The same occurred after the devastating earthquake in New Zealand, the tragic bombings in New Delhi, India… the list goes on and on. We are extremely grateful for the relationships travel provides, and its true ability to create a “global citizen.”
Additionally, traveling around Asia and living in Taiwan has reaffirmed our passion to make long-term travel a possibility. Every day we are amazed by something new; we learn something new; we are pushed to try something new. I think it is this constant state of discovery that really inspires us to keep traveling and pushing ourselves out of our comfort zones.
We’ll be finishing our time in Taiwan come August. After that, we are still fine-tuning our plans, but we will definitely be traveling around Asia and writing about it on our blog, acruisingcouple.com We encourage readers to stop by our site to find out where we are, what we are doing, and offer travel suggestions!

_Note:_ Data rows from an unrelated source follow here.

-- pv_equiv track=rewrite | github.com/mynlp/optimal-strategy | utils.py | calculate_max_step_len
-- ===== SOURCE A (Python) =====
-- def calculate_max_step_len(actions: list[str]) -> int:
--     cur_max: int = 0
--     tmp_step_len: int = 0
--
--     for a in actions:
--         tmp_step_len += 1
--
--         if a == "SHIFT":
--             cur_max = max(cur_max, tmp_step_len)
--             tmp_step_len = 0
--
--     return cur_max
-- ===== SOURCE B (Python) =====
-- def calculate_max_step_len(actions: list[str]) -> int:
--     best = 0
--     start = 0
--     while True:
--         try:
--             p = actions.index("SHIFT", start)
--         except ValueError:
--             return best
--         best = max(best, p - start + 1)
--         start = p + 1
-- ===== Notes on version B (the rewrite author's own statement) =====
-- stated objective: alternative
-- what changed: replaced the per-element running counter with reset by a search loop that repeatedly finds the index of the next SHIFT and takes the max of the gap lengths
import Mathlib
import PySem

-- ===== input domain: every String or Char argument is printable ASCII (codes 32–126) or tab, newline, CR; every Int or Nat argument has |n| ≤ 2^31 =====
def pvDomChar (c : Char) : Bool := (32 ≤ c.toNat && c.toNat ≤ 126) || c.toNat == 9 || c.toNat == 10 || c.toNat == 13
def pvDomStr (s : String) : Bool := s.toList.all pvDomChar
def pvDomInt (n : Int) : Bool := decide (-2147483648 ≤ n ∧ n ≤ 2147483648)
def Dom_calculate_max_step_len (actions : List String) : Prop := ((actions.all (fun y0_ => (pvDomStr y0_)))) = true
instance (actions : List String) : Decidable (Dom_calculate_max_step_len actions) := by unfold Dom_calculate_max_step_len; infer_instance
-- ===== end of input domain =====

-- B changes the algorithm shape only (search for next SHIFT + gap arithmetic instead of a
-- running counter with reset); same O(n) cost, return values identical on all inputs.

-- ===== PORT A =====
-- one loop step of A: tmp_step_len += 1; if a == "SHIFT": cur_max = max(cur_max, tmp); tmp = 0
def pvStepA (s : Int × Int) (a : String) : Int × Int :=
  let tmp := s.2 + 1
  if a == "SHIFT" then (max s.1 tmp, 0) else (s.1, tmp)

def calculate_max_step_len (actions : List String) : Int :=
  (actions.foldl pvStepA (0, 0)).1

-- ===== PORT B =====
-- hand port of actions.index("SHIFT", start): position of the first "SHIFT" in the suffix,
-- none = ValueError; exact since .index compares by equality
def pvFindShift : List String → Option Nat
  | [] => none
  | a :: rest => if a == "SHIFT" then some 0 else (pvFindShift rest).map (· + 1)

theorem pvFindShift_lt : ∀ (l : List String) (p : Nat), pvFindShift l = some p → p < l.length := by
  intro l
  induction l with
  | nil => intro p h; simp [pvFindShift] at h
  | cons a rest ih =>
    intro p h
    simp only [pvFindShift] at h
    split at h
    · simp at h; simp [List.length_cons]; omega
    · cases hr : pvFindShift rest with
      | none => rw [hr] at h; simp at h
      | some q =>
        rw [hr] at h; simp at h
        have := ih q hr
        simp [List.length_cons]; omega

-- the while loop of B, on the suffix actions[start:] (p is the SHIFT position relative to start)
def pvAltGo (l : List String) (best : Int) : Int :=
  match h : pvFindShift l with
  | none => best
  | some p => pvAltGo (l.drop (p + 1)) (max best ((p : Int) + 1))
termination_by l.length
decreasing_by
  have := pvFindShift_lt l p h
  simp [List.length_drop]; omega

def calculate_max_step_len_alt (actions : List String) : Int :=
  pvAltGo actions 0

-- ===== PRECONDITION & SPEC =====
def Spec_calculate_max_step_len (actions : List String) (out : Int) : Prop := out = calculate_max_step_len_alt actions
instance (actions : List String) (out : Int) : Decidable (Spec_calculate_max_step_len actions out) := by unfold Spec_calculate_max_step_len; infer_instance

-- ===== CLAIM (what is proved, stated in full; the proofs are below) =====
def Claim_equal_calculate_max_step_len : Prop := ∀ (actions : List String), Dom_calculate_max_step_len actions → Spec_calculate_max_step_len actions (calculate_max_step_len actions)

-- ===== LEMMAS AND PROOFS =====

theorem pvFindShift_none (l : List String) (h : pvFindShift l = none) :
    ∀ a ∈ l, a ≠ "SHIFT" := by
  induction l with
  | nil => simp
  | cons a rest ih =>
    by_cases ha : a = "SHIFT"
    · simp [pvFindShift, ha] at h
    · simp only [pvFindShift, beq_iff_eq, if_neg ha] at h
      intro x hx
      rcases List.mem_cons.mp hx with hx | hx
      · subst hx; exact ha
      · exact ih (by cases hr : pvFindShift rest <;> simp [hr] at h ⊢) x hx

theorem pvFindShift_some : ∀ (l : List String) (p : Nat), pvFindShift l = some p →
    ∃ hp : p < l.length, l[p] = "SHIFT" ∧ ∀ a ∈ l.take p, a ≠ "SHIFT" := by
  intro l
  induction l with
  | nil => intro p h; simp [pvFindShift] at h
  | cons a rest ih =>
    intro p h
    by_cases ha : a = "SHIFT"
    · simp only [pvFindShift, beq_iff_eq, if_pos ha] at h
      simp at h
      subst h
      exact ⟨by simp, by simpa using ha, by simp⟩
    · simp only [pvFindShift, beq_iff_eq, if_neg ha] at h
      cases hr : pvFindShift rest with
      | none => rw [hr] at h; simp at h
      | some q =>
        rw [hr] at h; simp at h
        obtain ⟨hq, hget, htake⟩ := ih q hr
        subst h
        refine ⟨by simpa using Nat.succ_lt_succ hq, by simpa using hget, ?_⟩
        intro x hx
        rcases List.mem_cons.mp (by simpa using hx) with hx' | hx'
        · subst hx'; exact ha
        · exact htake x hx'

-- over a SHIFT-free segment A's fold only advances the counter
theorem pvFoldA_noshift (l : List String) (h : ∀ a ∈ l, a ≠ "SHIFT") :
    ∀ m t : Int, l.foldl pvStepA (m, t) = (m, t + l.length) := by
  induction l with
  | nil => intro m t; simp
  | cons a rest ih =>
    intro m t
    have ha : a ≠ "SHIFT" := h a (List.mem_cons_self)
    have : pvStepA (m, t) a = (m, t + 1) := by
      simp [pvStepA, ha]
    rw [List.foldl_cons, this, ih (fun x hx => h x (List.mem_cons_of_mem _ hx))]
    simp; ring

theorem pvMain (n : Nat) : ∀ (l : List String), l.length ≤ n →
    ∀ m : Int, 0 ≤ m → (l.foldl pvStepA (m, 0)).1 = pvAltGo l m := by
  induction n with
  | zero =>
    intro l hl m hm
    have : l = [] := List.eq_nil_of_length_eq_zero (Nat.le_zero.mp hl)
    subst this
    simp [pvAltGo, pvFindShift]
  | succ n ih =>
    intro l hl m hm
    cases hfs : pvFindShift l with
    | none =>
      rw [pvAltGo, hfs]
      rw [pvFoldA_noshift l (pvFindShift_none l hfs)]
    | some p =>
      rw [pvAltGo, hfs]
      obtain ⟨hp, hget, htake⟩ := pvFindShift_some l p hfs
      have hsplit : l = l.take p ++ l[p] :: l.drop (p + 1) := by
        conv_lhs => rw [← List.take_append_drop p l]
        rw [List.drop_eq_getElem_cons hp]
      have hlen : (l.take p).length = p := by
        simp [List.length_take]; omega
      conv_lhs => rw [hsplit]
      rw [List.foldl_append, pvFoldA_noshift _ htake, List.foldl_cons]
      have hstep : pvStepA (m, 0 + ((l.take p).length : Int)) l[p] = (max m ((p : Int) + 1), 0) := by
        simp [pvStepA, hget, hlen]
      rw [hstep]
      have hdlen : (l.drop (p + 1)).length ≤ n := by
        simp [List.length_drop]; omega
      exact ih (l.drop (p + 1)) hdlen (max m ((p : Int) + 1)) (le_trans hm (le_max_left _ _))

-- ===== VERDICT (by name: the statement is the Claim_ definition above) =====
theorem calculate_max_step_len_spec : Claim_equal_calculate_max_step_len := by
  intro actions _
  unfold Spec_calculate_max_step_len calculate_max_step_len calculate_max_step_len_alt
  exact pvMain actions.length actions le_rfl 0 le_rfl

TT: Nice! What advice do you have for teachers who are dreaming of travel?
D & C: Just go do it! There are lots of opportunities to teach oversees, all around the world. And there is a wealth of information on travel blogs and websites like this one!
TT: Thanks so much, Dan and Casey! Readers, what questions or comments do you have?
The author, Lillie Marshall, is a 6-foot-tall National Board Certified Teacher of English from Boston who has been a public school educator since 2003. She launched TeachingTraveling.com in 2010 to share expert global education resources, and over 1.6 million readers have visited over the past decade. Lillie also runs AroundTheWorld L.com Travel and Life Blog, and DrawingsOf.com for educational art. Do stay in touch via subscribing to her monthly newsletter, and following @WorldLillie on social media!
Sunday 2nd of February 2014
Hi, thank you for sharing your story.
I'm in Santa Cruz, CA and I graduate UC Santa Cruz this upcoming June. How viable is it for a school or buixiban to hire me before I leave to Taiwan? (so i have a destination and somewhere to start)
Casey @ A Cruising Couple
Monday 3rd of February 2014
Hey Tom! It's definitely very possible, but it is easier done through one of the chain schools, and you won't have the benefit of seeing the school before accepting the offer. However, because it is getting more competitive, I actually recommend teachers to secure jobs before arrival now. You might look into Reach to Teach. They sponsored our eBook 101 Tips to Living in Taiwan, and they are a free recruiting agency that matches teachers to schools. We didn't use them, but we've heard good things about their services :)
Wednesday 23rd of October 2013
I am from India and have a masters degree in English Literature , i have 7 years of training students in English Language and Fashion Designing. Please let me know how and who to contact for a teaching job in Taiwan or China. I have never travelled outside India though, but would love to travel and teach.
Casey @ A Cruising Couple
Wednesday 23rd of October 2013
Hi Mary! Thanks for the comment. Unfortunately many of the schools in Taiwan insist that their teachers are native English speakers, meaning English is their first language. However, I'm sure there are opportunities that exist for someone with your level of education and training! I'm just not sure where to direct you.
Bethaney - Flashpacker Family
Sunday 7th of July 2013
I can't wait to go to Taiwan a little later in the year!
Thursday 4th of July 2013
What a smart dea to register for travel money, brilliant! It looks like you're really enjoying teaching, your students are lucky to have you.
Monday 1st of July 2013
Well Dan & Casey, you should know by now that we really enjoy reading your stuff and about you so this post is no exception :)
Casey @ A Cruising Couple
Monday 1st of July 2013
Thanks so much Dale! Comments like that really make this whole blogging thing worthwhile :-) And of course, we love following your travels as well!!